CLO | Cloud Computing and Big Data |
Cloud computing and big data techniques are changing the way we collect, analyse, store and use data. This course looks at the theoretical and practical technologies behind big data and cloud computing.
Frequency
This subject has been discontinued; no further courses are planned.
Objectives
The aims of this course are to show how cloud computing and big data techniques can be used to solve massive scale problems. The course will aim to introduce students to both the theoretical background of cloud computing as well as the practical applications. The processing of large datasets using Big Data techniques, map-reduce and other techniques will be a large focus. In addition the course will cover approaches to building applications and managing them on the cloud.
Contents
The course will cover the following topics:
Origins and background of Cloud Computing Grids, Parallel computing, Functional programming, Infrastructure as a Service
Using Cloud services Amazon EC2 fundamentals, Concepts of IaaS, Openstack and Private Cloud
Map-reduce and Big Data analytics Map-reduce theory, Hadoop, Hive and Pig, Functional decomposition
Theory of Cloud Computing CAP Theorem, Eventual Consistency, Shared Nothing architectures, Dynamo algorithm; Amdahl’s law, Gustafson’s Law, Karp-Flatt Metric; Lambda Architecture, Multi-tenancy, PaaS and SaaS models
NoSQL databases and scalable data storage alternatives, graph databases, Mongo and Cassandra
Case studies and examples
Futures and alternatives to Map Reduce Real time stream analytics, Generalized functional decomposition, Apache Spark and Storm, Futures
Requirements
The course introduces the fundamentals of creating big data processing systems in the cloud.
Practicals will require programming in Python, as well as the use of the UNIX command line / bash shell.

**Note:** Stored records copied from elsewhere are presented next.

def minicost_alt (arr : List String) (revcost : List Int) : Int :=
  let n : Int := arr.length
  if arr.length = 0 then 0
  else
    let mats := (PySem.List.pyRange 1 n 1).map (pvMatAt arr revcost)
    let v : Option Int × Option Int := (some 0, some 1)
    let v := if mats ≠ [] then pvVecMul v (pvProd mats 0 mats.length) else v
    match pvMpMin v.1 v.2 with
    | none => -1
    | some r => r

-- ===== PRECONDITION & SPEC =====
-- A raises IndexError on arr = [] (dp[0][0]) and, when len(arr) ≥ 2, on revcost shorter
-- than arr (revcost[i]); exactly those inputs are excluded.
def Pre_minicost (arr : List String) (revcost : List Int) : Prop :=
  arr ≠ [] ∧ (arr.length = 1 ∨ arr.length ≤ revcost.length)
instance (arr : List String) (revcost : List Int) : Decidable (Pre_minicost arr revcost) := by
  unfold Pre_minicost; infer_instance

def pvWitness_minicost : List String × List Int := (["ba", "ab", "zz"], [0, 2, 1])

-- On an empty arr A raises IndexError; B returns 0 (an empty list is non-decreasing at no cost).
def Raises_minicost (arr : List String) (_revcost : List Int) : Prop := arr = []
instance (arr : List String) (revcost : List Int) : Decidable (Raises_minicost arr revcost) := by
  unfold Raises_minicost; infer_instance
def pvRaiseWitness_minicost : List String × List Int := ([], [])
def pvRaiseWitnessOut_minicost : Int := 0

def Spec_minicost (arr : List String) (revcost : List Int) (out : Int) : Prop := out = minicost_alt arr revcost
instance (arr : List String) (revcost : List Int) (out : Int) : Decidable (Spec_minicost arr revcost out) := by unfold Spec_minicost; infer_instance

-- ===== CLAIM (what is proved, stated in full; the proofs are below) =====
def Claim_equal_minicost : Prop := ∀ (arr : List String) (revcost : List Int), Dom_minicost arr revcost → Pre_minicost arr revcost → Spec_minicost arr revcost (minicost arr revcost)
def Claim_raises_minicost : Prop := (∀ (arr : List String) (revcost : List Int), Dom_minicost arr revcost → Raises_minicost arr revcost → ¬ Pre_minicost arr revcost) ∧ (Dom_minicost (pvRaiseWitness_minicost.1) (pvRaiseWitness_minicost.2) ∧ Raises_minicost (pvRaiseWitness_minicost.1) (pvRaiseWitness_minicost.2) ∧ minicost_alt (pvRaiseWitness_minicost.1) (pvRaiseWitness_minicost.2) = pvRaiseWitnessOut_minicost)

-- ===== LEMMAS AND PROOFS =====

-- the common step both reductions target, on Nat index k (Python's i = k+1)
def pvStep (arr : List String) (revcost : List Int) (st : Option Int × Option Int) (k : Nat) :
    Option Int × Option Int :=
  let prev := arr.getD k ""
  let prevR := String.ofList prev.toList.reverse
  let cur := arr.getD (k+1) ""
  let curR := String.ofList cur.toList.reverse
  let c1 := revcost.getD (k+1) 0
  let d0 :=
    let d : Option Int := none
    let d := if prev ≤ cur then pvInfMin d (pvInfAdd st.1 0) else d
    if prevR ≤ cur then pvInfMin d (pvInfAdd st.2 0) else d
  let d1 :=
    let d : Option Int := none
    let d := if prev ≤ curR then pvInfMin d (pvInfAdd st.1 c1) else d
    if prevR ≤ curR then pvInfMin d (pvInfAdd st.2 c1) else d
  (d0, d1)

theorem lastD_grow {α β : Type} (l : List α) (g : β → α → β) (d : β) :
    ∀ (dp0 : List β) (st : β), dp0.getLastD d = st →
      ((l.foldl (fun dp i => dp ++ [g (dp.getLastD d) i]) dp0).getLastD d) = l.foldl g st := by
  induction l with
  | nil => intro dp0 st h; simpa using h
  | cons x xs ih =>
      intro dp0 st h
      simp only [List.foldl_cons]
      rw [h]
      exact ih (dp0 ++ [g st x]) (g st x) List.getLastD_concat

theorem pvStrNil : ("" : String) = String.ofList (("" : String).toList.reverse) := rfl

theorem pyGetD_rev (arr : List String) (i : Int) :
    PySem.List.pyGetD (arr.map (fun s => String.ofList s.toList.reverse)) i "" =
    String.ofList (PySem.List.pyGetD arr i "").toList.reverse := by
  conv_lhs => rw [pvStrNil, PySem.List.pyGetD_map]

-- scalar facts of the tropical semiring (Option Int, pvMpMin, pvMpAdd)
theorem mpadd_assoc (a b c : Option Int) :
    pvMpAdd (pvMpAdd a b) c = pvMpAdd a (pvMpAdd b c) := by
  cases a <;> cases b <;> cases c <;> simp [pvMpAdd, Int.add_assoc]

theorem mpadd_min_left (a b c : Option Int) :
    pvMpAdd a (pvMpMin b c) = pvMpMin (pvMpAdd a b) (pvMpAdd a c) := by
  cases a <;> cases b <;> cases c <;> first | rfl | (simp [pvMpAdd, pvMpMin]; try omega)

theorem mpadd_min_right (a b c : Option Int) :
    pvMpAdd (pvMpMin a b) c = pvMpMin (pvMpAdd a c) (pvMpAdd b c) := by
  cases a <;> cases b <;> cases c <;> first | rfl | (simp [pvMpAdd, pvMpMin]; try omega)

theorem mpmin_min_min_comm (a b c d : Option Int) :
    pvMpMin (pvMpMin a b) (pvMpMin c d) = pvMpMin (pvMpMin a c) (pvMpMin b d) := by
  cases a <;> cases b <;> cases c <;> cases d <;> first | rfl | (simp [pvMpMin]; try omega)

-- vector-matrix associativity of the tropical product
theorem vecMul_mul (v : Option Int × Option Int)
    (A B : (Option Int × Option Int) × (Option Int × Option Int)) :
    pvVecMul v (pvMul A B) = pvVecMul (pvVecMul v A) B := by
  simp only [pvVecMul, pvMul, mpadd_min_left, mpadd_min_right, ← mpadd_assoc,
    Prod.mk.injEq]
  exact ⟨mpmin_min_min_comm _ _ _ _, mpmin_min_min_comm _ _ _ _⟩

-- the divide-and-conquer product applied to a vector is the sequential fold over the slice
theorem vec_prodDC (mats : List ((Option Int × Option Int) × (Option Int × Option Int))) :
    ∀ (fuel lo hi : Nat), hi - lo ≤ fuel → lo < hi → hi ≤ mats.length →
    ∀ (v : Option Int × Option Int),
      pvVecMul v (pvProd mats lo hi) =
        ((mats.drop lo).take (hi - lo)).foldl pvVecMul v := by
  intro fuel
  induction fuel with
  | zero => intro lo hi hf h1 h2 v; omega
  | succ f ih =>
      intro lo hi hf h1 h2 v
      by_cases hb : hi - lo ≤ 1
      · have hlo : lo < mats.length := by omega
        have hd : mats.drop lo = mats[lo] :: mats.drop (lo + 1) :=
          List.drop_eq_getElem_cons hlo
        have h1' : hi - lo = 1 := by omega
        rw [pvProd, if_pos hb, h1']
        have ht : List.take 1 (List.drop lo mats) = [mats[lo]] := by rw [hd]; rfl
        rw [ht]
        simp [List.getD_eq_getElem?_getD, List.getElem?_eq_getElem hlo]
      · rw [pvProd, if_neg hb]
        have hmid1 : lo < (lo + hi) / 2 := by omega
        have hmid2 : (lo + hi) / 2 < hi := by omega
        rw [vecMul_mul,
            ih lo ((lo + hi) / 2) (by omega) hmid1 (by omega),
            ih ((lo + hi) / 2) hi (by omega) hmid2 h2]
        have hsplit : (mats.drop lo).take (hi - lo) =
            (mats.drop lo).take ((lo + hi) / 2 - lo) ++
            (mats.drop ((lo + hi) / 2)).take (hi - (lo + hi) / 2) := by
          have he : hi - lo = ((lo + hi) / 2 - lo) + (hi - (lo + hi) / 2) := by omega
          have hmidlo : lo + ((lo + hi) / 2 - lo) = (lo + hi) / 2 := by omega
          rw [he, List.take_add, List.drop_drop, hmidlo]
        rw [hsplit, List.foldl_append]

-- one tropical step equals one DP step
theorem vecMul_matAt (arr : List String) (revcost : List Int) (k : Nat)
    (v : Option Int × Option Int) :
    pvVecMul v (pvMatAt arr revcost ((k : Int) + 1)) = pvStep arr revcost v k := by
  obtain ⟨v0, v1⟩ := v
  have e2 : ((k : Int) + 1) = ((k + 1 : Nat) : Int) := by push_cast; ring
  have e1 : ((k + 1 : Nat) : Int) - 1 = ((k : Nat) : Int) := by push_cast; ring
  simp only [pvMatAt, e2]
  simp only [e1, PySem.List.pyGetD_natCast]
  simp only [pvVecMul, pvStep, Prod.mk.injEq]
  constructor <;>
    (split_ifs <;> cases v0 <;> cases v1 <;>
      simp [pvMpAdd, pvMpMin, pvInfMin, pvInfAdd])

-- the final min/-1 combine of A and of B agree
theorem final_eq (st : Option Int × Option Int) :
    (match pvInfMin st.1 st.2 with
     | none => (-1 : Int)
     | some v => v) =
    (match pvMpMin st.1 st.2 with
     | none => (-1 : Int)
     | some r => r) := by
  obtain ⟨a, b⟩ := st
  cases a <;> cases b <;> simp [pvInfMin, pvMpMin]

theorem minicost_spec' (arr : List String) (revcost : List Int) (hne : arr ≠ []) :
    minicost arr revcost = minicost_alt arr revcost := by
  set m : Nat := arr.length - 1 with hm
  -- ---- reduce A to the common index fold ----
  have hA : minicost arr revcost =
      (match pvInfMin ((List.range m).foldl (pvStep arr revcost) (some 0, some 1)).1
              ((List.range m).foldl (pvStep arr revcost) (some 0, some 1)).2 with
       | none => (-1 : Int)
       | some v => v) := by
    have hmn : ((arr.length : Int) - 1).toNat = m := by omega
    have hrange : PySem.List.pyRange 1 (arr.length : Int) 1 =
        (List.range m).map (fun (k : Nat) => (1 : Int) + (k : Int)) := by
      rw [PySem.List.pyRange_one, hmn]
    unfold minicost
    simp only [hrange, List.foldl_map]
    rw [PySem.List.foldl_congr_mem _ _
        (fun dp k => dp ++ [pvStep arr revcost (dp.getLastD (none, none)) k]) _
        (by
          intro acc k hk
          have e2 : (1 : Int) + (k : Int) - 1 = ((k : Nat) : Int) := by ring
          have e1 : (1 : Int) + (k : Int) = ((k + 1 : Nat) : Int) := by push_cast; ring
          simp only [e2]
          simp only [e1]
          simp only [pyGetD_rev]
          simp only [PySem.List.pyGetD_natCast, pvStep])]
    rw [lastD_grow (List.range m) (pvStep arr revcost) (none, none) [(some 0, some 1)]
        (some 0, some 1) rfl]
  -- ---- reduce B to the common index fold ----
  have hB : minicost_alt arr revcost =
      (match pvMpMin ((List.range m).foldl (pvStep arr revcost) (some 0, some 1)).1
              ((List.range m).foldl (pvStep arr revcost) (some 0, some 1)).2 with
       | none => (-1 : Int)
       | some r => r) := by
    have hlen : arr.length ≠ 0 := by
      cases arr with
      | nil => exact absurd rfl hne
      | cons a l => simp
    have hmn : ((arr.length : Int) - 1).toNat = m := by omega
    have hrange : PySem.List.pyRange 1 (arr.length : Int) 1 =
        (List.range m).map (fun (k : Nat) => (1 : Int) + (k : Int)) := by
      rw [PySem.List.pyRange_one, hmn]
    unfold minicost_alt
    rw [if_neg hlen]
    simp only [hrange, List.map_map]
    by_cases hm0 : m = 0
    · simp [hm0]
    · have hmats_ne : (List.range m).map
          ((pvMatAt arr revcost) ∘ (fun (k : Nat) => (1 : Int) + (k : Int))) ≠ [] := by
        simp [hm0]
      rw [if_pos hmats_ne]
      have hlen2 : ((List.range m).map
          ((pvMatAt arr revcost) ∘ (fun (k : Nat) => (1 : Int) + (k : Int)))).length = m := by
        simp
      rw [hlen2]
      have hfold : pvVecMul (some 0, some 1)
          (pvProd ((List.range m).map
            ((pvMatAt arr revcost) ∘ (fun (k : Nat) => (1 : Int) + (k : Int)))) 0 m) =
          (List.range m).foldl (pvStep arr revcost) (some 0, some 1) := by
        rw [vec_prodDC _ m 0 m (by omega) (by omega) (le_of_eq hlen2.symm)]
        rw [Nat.sub_zero, List.drop_zero, List.take_of_length_le hlen2.le, List.foldl_map]
        exact PySem.List.foldl_congr_mem _ _ (pvStep arr revcost) _
          (by
            intro acc k hk
            have e : (1 : Int) + (k : Int) = (k : Int) + 1 := by ring
            simpa [Function.comp, e] using vecMul_matAt arr revcost k acc)
      rw [hfold]
  rw [hA, hB]
  exact final_eq _
-- pv_equiv track=rewrite | github.com/fredrikwermeling/Greenlisted_v2 | generate_validation_index.py | detect_gene_id_column
-- ===== SOURCE A (Python) =====
-- def detect_gene_id_column(headers, symbol_col_idx, rna_col_idx):
--     """Try to find a Gene ID column from the headers."""
--     id_keywords = ["gene id", "gene_id", "target gene id", "annotated gene id"]
--     for i, h in enumerate(headers):
--         if h.strip().lower() in id_keywords and i != symbol_col_idx and i != rna_col_idx:
--             return i
--     # Fallback: for Brie/Brunello, column 0 is "Target Gene ID"
--     for i, h in enumerate(headers):
--         if "gene id" in h.strip().lower() and i != symbol_col_idx and i != rna_col_idx:
--             return i
--     return None
-- ===== SOURCE B (Python) =====
-- def detect_gene_id_column(headers, symbol_col_idx, rna_col_idx):
--     """Single pass: return first exact keyword match immediately; remember the
--     first substring fallback and return it after the loop if no exact match."""
--     id_keywords = ["gene id", "gene_id", "target gene id", "annotated gene id"]
--     fallback = None
--     for i, h in enumerate(headers):
--         if i == symbol_col_idx or i == rna_col_idx:
--             continue
--         k = h.strip().lower()
--         if k in id_keywords:
--             return i
--         if fallback is None and "gene id" in k:
--             fallback = i
--     return fallback
-- ===== Notes on version B (the rewrite author's own statement) =====
-- stated objective: alternative
-- what changed: Replaces A's two full scans (exact-match scan, then substring fallback scan) with a single pass over enumerate(headers) that returns an exact match immediately and remembers the first substring match as a fallback returned after the loop.
import Mathlib
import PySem

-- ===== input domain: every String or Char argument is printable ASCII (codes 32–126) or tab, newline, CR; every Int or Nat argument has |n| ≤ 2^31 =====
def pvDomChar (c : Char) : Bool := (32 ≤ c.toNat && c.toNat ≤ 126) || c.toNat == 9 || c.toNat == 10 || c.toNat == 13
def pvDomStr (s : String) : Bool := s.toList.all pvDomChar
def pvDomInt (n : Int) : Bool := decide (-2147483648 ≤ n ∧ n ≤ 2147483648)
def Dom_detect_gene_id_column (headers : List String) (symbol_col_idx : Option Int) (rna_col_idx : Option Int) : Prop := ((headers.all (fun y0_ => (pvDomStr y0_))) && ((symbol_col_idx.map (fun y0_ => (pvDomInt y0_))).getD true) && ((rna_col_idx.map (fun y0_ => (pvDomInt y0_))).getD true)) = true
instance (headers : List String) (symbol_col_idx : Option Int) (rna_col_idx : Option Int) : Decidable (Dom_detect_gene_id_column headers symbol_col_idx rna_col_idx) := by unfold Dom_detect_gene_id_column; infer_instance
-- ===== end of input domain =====

-- B replaces A's two full scans with one pass that keeps a remembered substring fallback; same result, alternative decomposition.

-- ===== PORT A =====
def pvKey (h : String) : String := PySem.Str.lower (PySem.Str.strip h)

def pvIdKeywords : List String := ["gene id", "gene_id", "target gene id", "annotated gene id"]

-- 'i != symbol_col_idx and i != rna_col_idx' (int vs Optional[int] comparison; != None is always true)
def pvGuard (i : Int) (s r : Option Int) : Bool := !(some i == s) && !(some i == r)

-- first loop of A: first exact keyword match
def pvScanExact (s r : Option Int) : List String → Int → Option Int
  | [], _ => none
  | h :: t, i =>
    if pvIdKeywords.contains (pvKey h) && pvGuard i s r then some i
    else pvScanExact s r t (i + 1)

-- second loop of A: first substring match
def pvScanSub (s r : Option Int) : List String → Int → Option Int
  | [], _ => none
  | h :: t, i =>
    if PySem.Str.isIn "gene id" (pvKey h) && pvGuard i s r then some i
    else pvScanSub s r t (i + 1)

def detect_gene_id_column (headers : List String) (symbol_col_idx : Option Int) (rna_col_idx : Option Int) : Option Int :=
  match pvScanExact symbol_col_idx rna_col_idx headers 0 with
  | some i => some i
  | none => pvScanSub symbol_col_idx rna_col_idx headers 0

-- ===== PORT B =====
-- single pass carrying the remembered fallback
def pvScanOne (s r : Option Int) : List String → Int → Option Int → Option Int
  | [], _, fb => fb
  | h :: t, i, fb =>
    if !(pvGuard i s r) then pvScanOne s r t (i + 1) fb
    else
      let k := pvKey h
      if pvIdKeywords.contains k then some i
      else pvScanOne s r t (i + 1)
        (if fb.isNone && PySem.Str.isIn "gene id" k then some i else fb)

def detect_gene_id_column_alt (headers : List String) (symbol_col_idx : Option Int) (rna_col_idx : Option Int) : Option Int :=
  pvScanOne symbol_col_idx rna_col_idx headers 0 none

-- ===== PRECONDITION & SPEC =====
def Spec_detect_gene_id_column (headers : List String) (symbol_col_idx : Option Int) (rna_col_idx : Option Int) (out : Option Int) : Prop := out = detect_gene_id_column_alt headers symbol_col_idx rna_col_idx
instance (headers : List String) (symbol_col_idx : Option Int) (rna_col_idx : Option Int) (out : Option Int) : Decidable (Spec_detect_gene_id_column headers symbol_col_idx rna_col_idx out) := by unfold Spec_detect_gene_id_column; infer_instance

-- ===== CLAIM (what is proved, stated in full; the proofs are below) =====
def Claim_equal_detect_gene_id_column : Prop := ∀ (headers : List String) (symbol_col_idx : Option Int) (rna_col_idx : Option Int), Dom_detect_gene_id_column headers symbol_col_idx rna_col_idx → Spec_detect_gene_id_column headers symbol_col_idx rna_col_idx (detect_gene_id_column headers symbol_col_idx rna_col_idx)

-- ===== LEMMAS AND PROOFS =====

-- the one-pass scan equals: exact scan, else the carried fallback, else the substring scan
theorem pvScanOne_eq (s r : Option Int) (t : List String) :
    ∀ (i : Int) (fb : Option Int),
      pvScanOne s r t i fb = ((pvScanExact s r t i).or (fb.or (pvScanSub s r t i))) := by
  induction t with
  | nil => intro i fb; simp [pvScanOne, pvScanExact, pvScanSub]
  | cons h t ih =>
    intro i fb
    cases hg : pvGuard i s r <;>
      cases he : pvIdKeywords.contains (pvKey h) <;>
        cases hs : PySem.Str.isIn "gene id" (pvKey h) <;>
          cases fb <;>
            simp only [pvScanOne, pvScanExact, pvScanSub, hg, he, hs, ih,
              Bool.and_true, Bool.and_false, Bool.not_true, Bool.not_false,
              Option.isNone_none, Option.isNone_some, if_true, if_false,
              Bool.false_eq_true] <;>
            cases hE : pvScanExact s r t (i + 1) <;>
              simp [Option.or]

-- ===== VERDICT (by name: the statement is the Claim_ definition above) =====
theorem detect_gene_id_column_spec : Claim_equal_detect_gene_id_column := by
  intro headers s r _
  unfold Spec_detect_gene_id_column detect_gene_id_column detect_gene_id_column_alt
  rw [pvScanOne_eq]
  cases hE : pvScanExact s r headers 0 <;> simp [Option.or]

While students do not need significant experience in Python itself, some serious programming experience is required as the course exercises require the students to write big data analytics code. This course is not suitable for students who have no practical experience in writing code.
Other aspects that will be helpful for the course are:
- Functional programming experience: we use extensive lambda expressions and functional patterns.
- Simple SQL expressions
- Distributed computing and basics of IP networking
Students who have not programmed in Python are expected to use the resources on Python to gain experience before the class. There are also pointers to resources on the command line and SQL. All students are expected to complete the pre-study exercise which looks at lambda expressions in Python.